Basel III Requirements

  • 20 Jun 2019
  • 4 min read

According to a report by the Basel Committee on Bank Supervision (BCBS), the Reserve Bank of India has fallen short of meeting tougher requirements set by the Basel III norms.

  • The report looked at adoption status of Basel III standards by 30 global systemically important banks (G-Sibs) as of end-May 2019.
  • The RBI is yet to publish the securitisation framework and rules on Total Loss-Absorbing Capacity (TLAC) requirements.
    • Securitisation framework includes credit enhancement facility, liquidity facility, underwriting facility, interest rate or currency swaps and cash collateral accounts.
    • TLAC requirements ensures that G-Sibs have adequate loss absorbing and recapitalisation capacity so that critical functions can be continued without taxpayers’ funds or financial stability being put at risk.
  • The RBI is also yet to come out with draft regulations on revised Pillar 3 disclosure requirements, which took effect from end-2016.
  • Indian banks are in the process of implementing rules on Interest Rate Risk in the Banking Book (IRRBB). The central bank is also yet to come out with final guidelines on the same. Globally the rules were effective from end-2018.

Basel III Norms

  • Basel III is an internationally agreed set of measures developed by the BCBS in response to the financial crisis of 2007-09. The measures aim to strengthen the regulation, supervision and risk management of banks.
  • BCBS members are committed to implementing and applying standards in their jurisdictions within the time frame established by the Committee.
  • Basel 3 measures are based on three pillars:
    • Pillar 1: Improve the banking sector's ability to absorb ups and downs arising from financial and economic instability
    • Pillar 2: Improve risk management ability and governance of banking sector
    • Pillar 3: Strengthen banks' transparency and disclosures

Basel Committee on Bank Supervision (BCBS)

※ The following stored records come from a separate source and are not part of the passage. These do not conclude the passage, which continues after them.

-- pv_equiv track=rewrite | github.com/DIG-Network/proof_research | sub-problems/verifier-oracle-model/experiments/lru-memo-exists-tree-n12-r5-r7/script.py | build_r_xor_partition_masks
-- ===== SOURCE A (Python) =====
-- from itertools import combinations
--
-- N = 12
--
-- def build_r_xor_partition_masks(masks: list[int], r: int) -> list[tuple[int, int]]:
--     dom = len(masks)
--     full = (1 << dom) - 1
--     out: list[tuple[int, int]] = []
--     for idxs in combinations(range(N), r):
--         b0 = 0
--         for ki, mm in enumerate(masks):
--             p = 0
--             for i in idxs:
--                 p ^= (mm >> i) & 1
--             if p == 0:
--                 b0 |= 1 << ki
--         b1 = full ^ b0
--         out.append((b0, b1))
--     return out
-- ===== SOURCE B (Python) =====
-- from itertools import combinations
--
-- N = 12
--
-- def build_r_xor_partition_masks(masks: list[int], r: int) -> list[tuple[int, int]]:
--     # Column method: precompute, for each bit position i, the integer cols[i] whose
--     # ki-th bit is bit i of masks[ki]; then for each r-subset, b1 (odd parity) is just
--     # the XOR of the chosen columns, and b0 = full ^ b1.
--     dom = len(masks)
--     full = (1 << dom) - 1
--     cols = []
--     for i in range(N):
--         c = 0
--         for ki, mm in enumerate(masks):
--             c |= ((mm >> i) & 1) << ki
--         cols.append(c)
--     out: list[tuple[int, int]] = []
--     for idxs in combinations(range(N), r):
--         b1 = 0
--         for i in idxs:
--             b1 ^= cols[i]
--         out.append((full ^ b1, b1))
--     return out
-- ===== Notes on version B (the rewrite author's own statement) =====
-- stated objective: alternative
-- what changed: Instead of recomputing, for every r-subset and every mask, the parity bit by an inner loop over the subset, B precomputes one 'column' integer per bit position i (whose ki-th bit is bit i of masks[ki]) and obtains each subset's odd-parity bitset b1 as the XOR of the chosen columns, with b0 = full ^ b1 (asymptotically fewer operations when subsets are enumerated, but slower when r makes the subset list empty).
-- outside the precondition, e.g. on build_r_xor_partition_masks([1], -1): A raises ValueError, B raises ValueError
import Mathlib
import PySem

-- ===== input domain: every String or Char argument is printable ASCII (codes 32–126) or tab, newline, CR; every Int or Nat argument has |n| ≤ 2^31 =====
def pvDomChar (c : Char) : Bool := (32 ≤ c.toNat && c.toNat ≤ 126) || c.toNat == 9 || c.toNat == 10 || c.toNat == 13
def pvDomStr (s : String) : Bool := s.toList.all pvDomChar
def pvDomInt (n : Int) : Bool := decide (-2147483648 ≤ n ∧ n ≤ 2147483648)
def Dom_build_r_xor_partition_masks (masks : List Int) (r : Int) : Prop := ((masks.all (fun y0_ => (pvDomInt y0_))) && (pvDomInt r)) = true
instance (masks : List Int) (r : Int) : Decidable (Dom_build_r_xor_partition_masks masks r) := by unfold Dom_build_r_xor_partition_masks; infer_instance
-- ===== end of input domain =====

-- B replaces A's per-subset per-mask inner parity loop by 12 precomputed column
-- integers whose XOR gives each subset's parity bitset directly (objective: alternative).

-- itertools.combinations(l, k) in lexicographic order (shared primitive of both Pythons)
def pvCombos : List Nat → Nat → List (List Nat)
  | _, 0 => [[]]
  | [], _ + 1 => []
  | x :: xs, k + 1 => ((pvCombos xs k).map (fun c => x :: c)) ++ pvCombos xs (k + 1)

-- ===== PORT A =====
-- (mm >> i) & 1 = Int.land (Int.shiftRight mm i) 1 (Lean's Int.shiftRight is the
-- arithmetic shift = Python's >>; Int.land/lor/xor are Python's two's-complement & | ^)
def build_r_xor_partition_masks (masks : List Int) (r : Int) : List (Int × Int) :=
  let dom := masks.length
  let full : Int := Int.shiftLeft 1 dom - 1
  (pvCombos (List.range 12) r.toNat).foldl (fun out idxs =>
    let b0 : Int := (PySem.List.enumerate masks).foldl (fun b0 kimm =>
      let p : Int := idxs.foldl (fun p i => Int.xor p (Int.land (Int.shiftRight kimm.2 i) 1)) 0
      if p = 0 then Int.lor b0 (Int.shiftLeft 1 kimm.1.toNat) else b0) 0
    let b1 : Int := Int.xor full b0
    out ++ [(b0, b1)]) []

-- ===== PORT B =====
def build_r_xor_partition_masks_alt (masks : List Int) (r : Int) : List (Int × Int) :=
  let dom := masks.length
  let full : Int := Int.shiftLeft 1 dom - 1
  let cols : List Int := (List.range 12).foldl (fun cols i =>
    cols ++ [(PySem.List.enumerate masks).foldl (fun c kimm =>
      Int.lor c (Int.shiftLeft (Int.land (Int.shiftRight kimm.2 i) 1) kimm.1.toNat)) 0]) []
  (pvCombos (List.range 12) r.toNat).foldl (fun out idxs =>
    let b1 : Int := idxs.foldl (fun b1 i => Int.xor b1 (cols.getD i 0)) 0
    out ++ [(Int.xor full b1, b1)]) []

-- ===== PRECONDITION & SPEC =====
-- Pre_ excludes only r < 0, where A (itertools.combinations) raises ValueError.
def Pre_build_r_xor_partition_masks (masks : List Int) (r : Int) : Prop := 0 ≤ r
instance (masks : List Int) (r : Int) : Decidable (Pre_build_r_xor_partition_masks masks r) := by unfold Pre_build_r_xor_partition_masks; infer_instance
def pvWitness_build_r_xor_partition_masks : List Int × Int := ([5, -3], 1)

def Spec_build_r_xor_partition_masks (masks : List Int) (r : Int) (out : List (Int × Int)) : Prop := out = build_r_xor_partition_masks_alt masks r
instance (masks : List Int) (r : Int) (out : List (Int × Int)) : Decidable (Spec_build_r_xor_partition_masks masks r out) := by unfold Spec_build_r_xor_partition_masks; infer_instance

-- ===== CLAIM (what is proved, stated in full; the proofs are below) =====
def Claim_equal_build_r_xor_partition_masks : Prop := ∀ (masks : List Int) (r : Int), Dom_build_r_xor_partition_masks masks r → Pre_build_r_xor_partition_masks masks r → Spec_build_r_xor_partition_masks masks r (build_r_xor_partition_masks masks r)

-- ===== LEMMAS AND PROOFS =====

-- append-accumulating foldl is map
theorem pv_foldl_append {α β : Type} (f : α → β) : ∀ (l : List α) (acc : List β),
    l.foldl (fun out x => out ++ [f x]) acc = acc ++ l.map f := by
  intro l
  induction l with
  | nil => simp
  | cons x xs ih => intro acc; simp [ih]

-- the bit (mm >> i) & 1 as a natural number
def pvBit (mm : Int) (i : Nat) : Nat := (Int.land (Int.shiftRight mm i) 1).toNat

theorem pvBit_int (mm : Int) (i : Nat) :
    Int.land (Int.shiftRight mm i) 1 = Int.ofNat (pvBit mm i) := by
  cases mm <;> rfl

theorem pv_ldiff_one (m : Nat) : Nat.ldiff 1 m = if m.testBit 0 then 0 else 1 := by
  apply Nat.eq_of_testBit_eq
  intro j
  rw [Nat.testBit_ldiff]
  cases j with
  | zero => by_cases h : m.testBit 0 <;> simp [h]
  | succ j =>
      have h1 : Nat.testBit 1 (j + 1) = false :=
        Nat.testBit_lt_two_pow (by
          calc (1 : Nat) < 2 ^ 1 := by norm_num
          _ ≤ 2 ^ (j + 1) := Nat.pow_le_pow_right (by norm_num) (by omega))
      by_cases h : m.testBit 0 <;> simp [h, h1]

theorem pvBit_lt (mm : Int) (i : Nat) : pvBit mm i < 2 := by
  cases mm with
  | ofNat n =>
      show ((n >>> i) &&& 1) < 2
      rw [Nat.and_one_is_mod]
      exact Nat.mod_lt _ (by norm_num)
  | negSucc n =>
      show Nat.ldiff 1 (n >>> i) < 2
      rw [pv_ldiff_one]
      split <;> norm_num
-- ===== VERDICT (by name: the statement is the Claim_ definition above) =====
theorem find_align_index_spec : Claim_equal_find_align_index := by
  intro post reply d rev _
  unfold Spec_find_align_index find_align_index find_align_index_alt
  rw [PySem.List.foldl_congr_mem post _
        (fun acc p_w => acc ++ [pvEltA d rev p_w reply]) []
        (fun acc p _ => stepA d rev reply acc p)]
  rw [PySem.List.foldl_append_singleton_eq_map, PySem.List.foldl_append_singleton_eq_map]
  simp only [List.nil_append]
  exact List.map_congr_left (fun p _ => inner_eq d rev p reply)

  • It is a committee under the Bank For International Settlements.
    • Established in 1930, the BIS is owned by 60 central banks, representing countries from around the world that together account for about 95% of world GDP.
    • Its head office is in Basel, Switzerland.
    • Its mission is to serve central banks in their pursuit of monetary and financial stability, to foster international cooperation in those areas and to act as a bank for central banks.
  • It is the primary global standard setter for the prudential regulation of banks and provides a forum for regular cooperation on banking supervisory matters.
  • The Committee identifies global systemically important banks (G-SIBs) using a methodology that includes both quantitative indicators and qualitative elements.
  • A global systemically important bank is a bank whose systemic risk profile is deemed to be of such importance that the bank’s failure would trigger a wider financial crisis and threaten the global economy.